What is most important in your work?
A sense of delight and the ability to tell stories. People and characters and worlds fascinate me-- and I want to engage people to come visit my worlds for a little bit and make them happy.
What were you like as a kid?
Shy, nerdy, a total bookworm. I colored in library books before I knew you weren't supposed to, built tiny twig houses in the summer, saved earthworms from drowning in puddles, and caught hermit crabs using my toes as bait. Instead of being an astronaut, I wanted to be a Muppeteer or animator.

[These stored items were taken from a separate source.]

-- pv_equiv track=rewrite | github.com/sivart213/impedance_analysis | eis_analysis/z_fit/plot_control_widgets.py | make_ax_labels
-- ===== SOURCE A (Python) =====
-- def make_ax_labels(base: str, n: int, prefix: str = "") -> list[tuple[str, str]]:
--     """Generate a list of names with indices based on the base name."""
--     prefix = f"{prefix.strip()} " if prefix.strip() else ""
--
--     if n <= 1:
--         return [(base, f"{prefix}{base.upper()}")]
--
--     long = ["Top", "Bottom"] if base.lower() == "y" else ["Left", "Right"]
--     if n == 3:
--         long = [long[0], "Middle", long[1]]
--     elif n > 3:
--         long = [long[0]] + [f"Mid ({i})" for i in range(1, n - 1)] + [long[1]]
--
--     names = [(f"{base}{i+1}", f"{prefix}{name} {base.upper()}") for i, name in enumerate(long)]
--     return names
-- ===== SOURCE B (Python) =====
-- def make_ax_labels(base: str, n: int, prefix: str = "") -> list[tuple[str, str]]:
--     """Generate a list of names with indices based on the base name."""
--     p = prefix.strip()
--     pfx = f"{p} " if p else ""
--     suf = f" {base.upper()}"
--     if n <= 1:
--         return [(base, pfx + base.upper())]
--     first, last = ("Top", "Bottom") if base.lower() == "y" else ("Left", "Right")
--     # build the output BACK-TO-FRONT: emit the last tuple first, walk the middle
--     # indices downwards, emit the first tuple last, then reverse once
--     out = [(f"{base}{n}", pfx + last + suf)]
--     i = n - 2
--     while i >= 1:
--         word = "Middle" if n == 3 else f"Mid ({i})"
--         out.append((f"{base}{i + 1}", pfx + word + suf))
--         i -= 1
--     out.append((base + "1", pfx + first + suf))
--     out.reverse()
--     return out
-- ===== Notes on version B (the rewrite author's own statement) =====
-- stated objective: alternative
-- what changed: Replaces A's build-the-word-list-then-enumerate comprehension with a back-to-front construction: a while loop counting down from n-2 emits the tuples in reverse order (last tuple first, first tuple last) into an accumulator that is reversed once at the end.
import Mathlib
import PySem

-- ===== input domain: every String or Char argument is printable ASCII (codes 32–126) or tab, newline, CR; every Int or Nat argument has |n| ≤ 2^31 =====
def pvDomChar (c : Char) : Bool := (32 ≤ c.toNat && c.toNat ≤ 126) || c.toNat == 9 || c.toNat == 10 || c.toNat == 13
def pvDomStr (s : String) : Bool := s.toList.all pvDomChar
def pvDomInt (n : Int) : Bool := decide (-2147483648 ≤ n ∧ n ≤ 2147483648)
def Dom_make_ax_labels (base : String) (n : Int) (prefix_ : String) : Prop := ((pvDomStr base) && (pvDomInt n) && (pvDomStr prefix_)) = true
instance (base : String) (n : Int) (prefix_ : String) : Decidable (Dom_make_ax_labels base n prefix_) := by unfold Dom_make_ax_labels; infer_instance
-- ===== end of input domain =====

-- B builds the same labels back-to-front (a countdown loop prepending to an accumulator)
-- instead of A's word-list-then-enumerate comprehension; same values, no speed claim.

-- ===== PORT A =====
def make_ax_labels (base : String) (n : Int) (prefix_ : String) : List (String × String) :=
  let pfx := if PySem.Str.strip prefix_ ≠ "" then PySem.Str.strip prefix_ ++ " " else ""
  if n ≤ 1 then [(base, pfx ++ PySem.Str.upper base)]
  else
    let long : List String :=
      if PySem.Str.lower base = "y" then ["Top", "Bottom"] else ["Left", "Right"]
    let long : List String :=
      if n = 3 then [long[0]!, "Middle", long[1]!]
      else if n > 3 then
        [long[0]!] ++ (PySem.List.pyRange 1 (n - 1) 1).map
          (fun i => "Mid (" ++ PySem.Int.toStr i ++ ")") ++ [long[1]!]
      else long
    (PySem.List.enumerate long 0).map
      (fun p => (base ++ PySem.Int.toStr (p.1 + 1), pfx ++ p.2 ++ " " ++ PySem.Str.upper base))

-- ===== PORT B =====
-- the while loop of Source B: i counts down from n-2 to 1, appending each middle tuple
def makeAxLoop (base pfx suf : String) (n i : Int) (acc : List (String × String)) :
    List (String × String) :=
  if h : 1 ≤ i then
    makeAxLoop base pfx suf n (i - 1)
      (acc ++ [(base ++ PySem.Int.toStr (i + 1),
        pfx ++ (if n = 3 then "Middle" else "Mid (" ++ PySem.Int.toStr i ++ ")") ++ suf)])
  else acc
termination_by i.toNat
decreasing_by omega

def make_ax_labels_alt (base : String) (n : Int) (prefix_ : String) : List (String × String) :=
  let p := PySem.Str.strip prefix_
  let pfx := if p ≠ "" then p ++ " " else ""
  let suf := " " ++ PySem.Str.upper base
  if n ≤ 1 then [(base, pfx ++ PySem.Str.upper base)]
  else
    let fl : String × String :=
      if PySem.Str.lower base = "y" then ("Top", "Bottom") else ("Left", "Right")
    let out := [(base ++ PySem.Int.toStr n, pfx ++ fl.2 ++ suf)]
    (makeAxLoop base pfx suf n (n - 2) out ++ [(base ++ "1", pfx ++ fl.1 ++ suf)]).reverse

-- ===== PRECONDITION & SPEC =====
def Spec_make_ax_labels (base : String) (n : Int) (prefix_ : String) (out : List (String × String)) : Prop := out = make_ax_labels_alt base n prefix_
instance (base : String) (n : Int) (prefix_ : String) (out : List (String × String)) : Decidable (Spec_make_ax_labels base n prefix_ out) := by unfold Spec_make_ax_labels; infer_instance

-- ===== CLAIM (what is proved, stated in full; the proofs are below) =====
def Claim_equal_make_ax_labels : Prop := ∀ (base : String) (n : Int) (prefix_ : String), Dom_make_ax_labels base n prefix_ → Spec_make_ax_labels base n prefix_ (make_ax_labels base n prefix_)

-- ===== LEMMAS AND PROOFS =====

-- enumerating a list built by mapping g over pyRange a b recovers the indices themselves
theorem enumerate_map_pyRange (g : Int → String) (a b : Int) :
    PySem.List.enumerate ((PySem.List.pyRange a b 1).map g) a
      = (PySem.List.pyRange a b 1).map (fun i => (i, g i)) := by
  by_cases h : b ≤ a
  · simp [PySem.List.pyRange_one_eq_nil h, PySem.List.enumerate]
  · push_neg at h
    rw [PySem.List.pyRange_one_cons h]
    simp only [List.map_cons, PySem.List.enumerate_cons]
    rw [enumerate_map_pyRange g (a + 1) b]
termination_by (b - a).toNat
decreasing_by omega

-- B's countdown loop appends the tuples for indices i, i-1, …, 1 after acc
theorem makeAxLoop_eq (base pfx suf : String) (n i : Int) (acc : List (String × String)) :
    makeAxLoop base pfx suf n i acc
      = acc ++ ((PySem.List.pyRange 1 (i + 1) 1).map
          (fun j => (base ++ PySem.Int.toStr (j + 1),
            pfx ++ (if n = 3 then "Middle" else "Mid (" ++ PySem.Int.toStr j ++ ")") ++ suf))).reverse := by
  by_cases h : 1 ≤ i
  · rw [makeAxLoop, dif_pos h, makeAxLoop_eq base pfx suf n (i - 1)]
    rw [PySem.List.pyRange_one_append 1 i (i + 1) h (by omega),
      PySem.List.pyRange_one_cons (by omega : i < i + 1),
      PySem.List.pyRange_one_eq_nil (by omega : i + 1 ≤ i + 1)]
    simp
  · rw [makeAxLoop, dif_neg h, PySem.List.pyRange_one_eq_nil (by omega)]
    simp
termination_by i.toNat
decreasing_by omega

-- ===== VERDICT =====
theorem make_ax_labels_spec : Claim_equal_make_ax_labels := by
  intro base n prefix_ _
  unfold Spec_make_ax_labels make_ax_labels make_ax_labels_alt
  by_cases h1 : n ≤ 1
  · simp [h1]
  · push_neg at h1
    simp only [if_neg (by omega : ¬ n ≤ 1)]
    rw [makeAxLoop_eq]
    simp only [List.reverse_append, List.reverse_cons, List.reverse_nil, List.reverse_reverse,
      List.nil_append, List.cons_append, List.singleton_append]
    by_cases h2 : n = 2
    · subst h2
      by_cases hy : PySem.Str.lower base = "y" <;>
        simp [hy, PySem.List.enumerate, String.append_assoc,
          show PySem.List.pyRange 1 1 1 = [] by decide,
          show PySem.Int.toStr 1 = "1" by decide]
    · by_cases h3 : n = 3
      · subst h3
        by_cases hy : PySem.Str.lower base = "y" <;>
          simp [hy, PySem.List.enumerate, String.append_assoc,
            show PySem.List.pyRange 1 2 1 = [1] by decide,
            show PySem.Int.toStr 1 = "1" by decide]
      · have h4 : 3 < n := by omega
        set fl : String × String :=
          if PySem.Str.lower base = "y" then ("Top", "Bottom") else ("Left", "Right") with hfl
        have hlong :
            (if PySem.Str.lower base = "y" then (["Top", "Bottom"] : List String)
             else ["Left", "Right"]) = [fl.1, fl.2] := by
          rw [hfl]; by_cases hy : PySem.Str.lower base = "y" <;> simp [hy]
        set g : Int → String := fun i => "Mid (" ++ PySem.Int.toStr i ++ ")" with hg
        have eA : PySem.List.enumerate
              (fl.1 :: (List.map g (PySem.List.pyRange 1 (n - 1) 1) ++ [fl.2])) 0
            = (0, fl.1) :: ((PySem.List.pyRange 1 (n - 1) 1).map (fun i => (i, g i))
                ++ [(n - 1, fl.2)]) := by
          simp only [PySem.List.enumerate_append, PySem.List.enumerate_cons,
            PySem.List.enumerate_nil, List.length_append, List.length_map,
            List.length_cons, List.length_nil, PySem.List.length_pyRange_one]
          have hL : (0 : Int) + 1 + ((n - 1 - 1).toNat : Int) = n - 1 := by
            push_cast; omega
          rw [hL]
          norm_num
          rw [enumerate_map_pyRange]
        simp only [if_neg h3, if_pos h4, hlong]
        simp only [List.getElem!_cons_zero, List.getElem!_cons_succ]
        rw [eA]
        simp only [List.map_cons, List.map_append, List.map_map]
        have hrw : n - 2 + 1 = n - 1 := by omega
        rw [hrw]
        refine congrArg₂ _ ?_ (congrArg₂ _ ?_ ?_)
        · simp [String.append_assoc, show PySem.Int.toStr 1 = "1" by decide]
        · apply List.map_congr_left
          intro i hi
          simp only [Function.comp, hg, if_neg h3]
          simp [← String.append_assoc, show (")" : String) ++ " " = ") " by decide]
        · simp [String.append_assoc, show n - 1 + 1 = n by omega]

How long have you been a working artist?
I started my practice right after graduating from college in 2005.. Time flies!
Where did you go to school and why? What was it like?
I went to the University of Connecticut with a dual track of printmaking and illustration. I went there because it was the only option financially for me-- and I didn't even get into the art department when I started! At the time I kept thinking about transferring to art school (SVA was my top choice, but I couldn't afford the tuition so I didn't go) but in retrospect I'm really glad I stayed. I met some of the best people I know in school and was lucky enough to get three mentors- Cora Lynn Deibler, Gus Mazzocca, and Laurie Sloan. It was their help that made me figure out what I was really interested in.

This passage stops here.